Task details: The required result is a copy of each line below in which "equality" appears.

Data records:

-- B's reversed-slice test on the interned ids coincides with pairwise line equality
lemma pv_axis_iff (lines : List (List String)) (a : Nat) (h1 : 1 ≤ a) (h2 : a < lines.length) :
    (PySem.List.slice (pvIntern lines)
        (some ((a : Int) - min (a : Int) ((lines.length : Int) - a))) (some (a : Int))
      = (PySem.List.slice (pvIntern lines) (some (a : Int))
          (some ((a : Int) + min (a : Int) ((lines.length : Int) - a)))).reverse)
    ↔ ∀ o ∈ PySem.List.pyRange 0 (min (a : Int) ((lines.length : Int) - a)) 1,
        PySem.List.pyGetD lines ((a : Int) - 1 - o) [] = PySem.List.pyGetD lines ((a : Int) + o) [] := by
  set n := lines.length with hn
  set k : Nat := min a (n - a) with hk
  have hki : min (a : Int) ((n : Int) - a) = (k : Int) := by omega
  have hka : k ≤ a := by omega
  have hkn : a + k ≤ n := by omega
  have hlen : (pvIntern lines).length = n := by rw [pv_intern_eq]; simp [hn]
  have hids : ∀ (i : Nat) (hi : i < n), (pvIntern lines)[i]? =
      some (((PySem.List.dedup lines).idxOf (lines[i]'(by omega)) : Nat) : Int) := by
    intro i hi
    rw [pv_intern_eq, List.getElem?_map, List.getElem?_eq_getElem (by simpa [hn] using hi)]
    rfl
  have hcell : ∀ (i j : Nat) (hi : i < n) (hj : j < n),
      ((pvIntern lines)[i]? = (pvIntern lines)[j]? ↔ lines[i]'(by omega) = lines[j]'(by omega)) := by
    intro i j hi hj
    rw [hids i hi, hids j hj]
    simp only [Option.some.injEq, Int.natCast_inj]
    exact List.idxOf_inj ((PySem.List.mem_dedup _ _).mpr (List.getElem_mem _))
  rw [hki, show (a : Int) - (k : Int) = ((a - k : Nat) : Int) by omega,
    show (a : Int) + (k : Int) = ((a + k : Nat) : Int) by push_cast; ring,
    PySem.List.slice_natCast, PySem.List.slice_natCast]
  have e1 : a - (a - k) = k := by omega
  have e2 : a + k - a = k := by omega
  rw [e1, e2]
  have hl1 : (((pvIntern lines).drop (a - k)).take k).length = k := by
    simp [hlen]; omega
  have hl2 : (((pvIntern lines).drop a).take k).length = k := by
    simp [hlen]; omega
  rw [pv_forall_range]
  have hgetD : ∀ (o : Nat) (ho : o < k),
      ((PySem.List.pyGetD lines ((a : Int) - 1 - (o : Int)) [] = PySem.List.pyGetD lines ((a : Int) + (o : Int)) [])
        ↔ lines[a - 1 - o]'(by omega) = lines[a + o]'(by omega)) := by
    intro o ho
    rw [show (a : Int) - 1 - (o : Int) = ((a - 1 - o : Nat) : Int) by omega,
      show (a : Int) + (o : Int) = ((a + o : Nat) : Int) by push_cast; ring,
      PySem.List.pyGetD_natCast, PySem.List.pyGetD_natCast,
      List.getD_eq_getElem _ _ (by omega), List.getD_eq_getElem _ _ (by omega)]
  constructor
  · -- slice equality → pairwise line equality
    intro heq o ho
    rw [hgetD o ho]
    have h1 := congrArg (fun t => t[(k - 1 - o : Nat)]?) heq
    simp only at h1
    rw [List.getElem?_reverse (by rw [hl2]; omega), hl2,
      List.getElem?_take_of_lt (by omega), List.getElem?_take_of_lt (by omega),
      List.getElem?_drop, List.getElem?_drop,
      show a - k + (k - 1 - o) = a - 1 - o from by omega,
      show a + (k - 1 - (k - 1 - o)) = a + o from by omega] at h1
    exact (hcell _ _ (by omega) (by omega)).mp h1
  · -- pairwise line equality → slice equality
    intro h
    refine List.ext_getElem? (fun i => ?_)
    by_cases hik : i < k
    · rw [List.getElem?_reverse (by rw [hl2]; omega), hl2,
        List.getElem?_take_of_lt (by omega), List.getElem?_take_of_lt (by omega),
        List.getElem?_drop, List.getElem?_drop]
      have ho := (hgetD (k - 1 - i) (by omega)).mp (h (k - 1 - i) (by omega))
      rw [show a - k + i = a - 1 - (k - 1 - i) from by omega,
        show a + (k - 1 - i) = a + (k - 1 - i) from rfl]
      exact (hcell _ _ (by omega) (by omega)).mpr ho
    · rw [List.getElem?_eq_none (by rw [hl1]; omega),
        List.getElem?_eq_none (by rw [List.length_reverse, hl2]; omega)]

Response below:
-- B's reversed-slice test on the interned ids coincides with pairwise line equality
  · -- slice equality → pairwise line equality
  · -- pairwise line equality → slice equality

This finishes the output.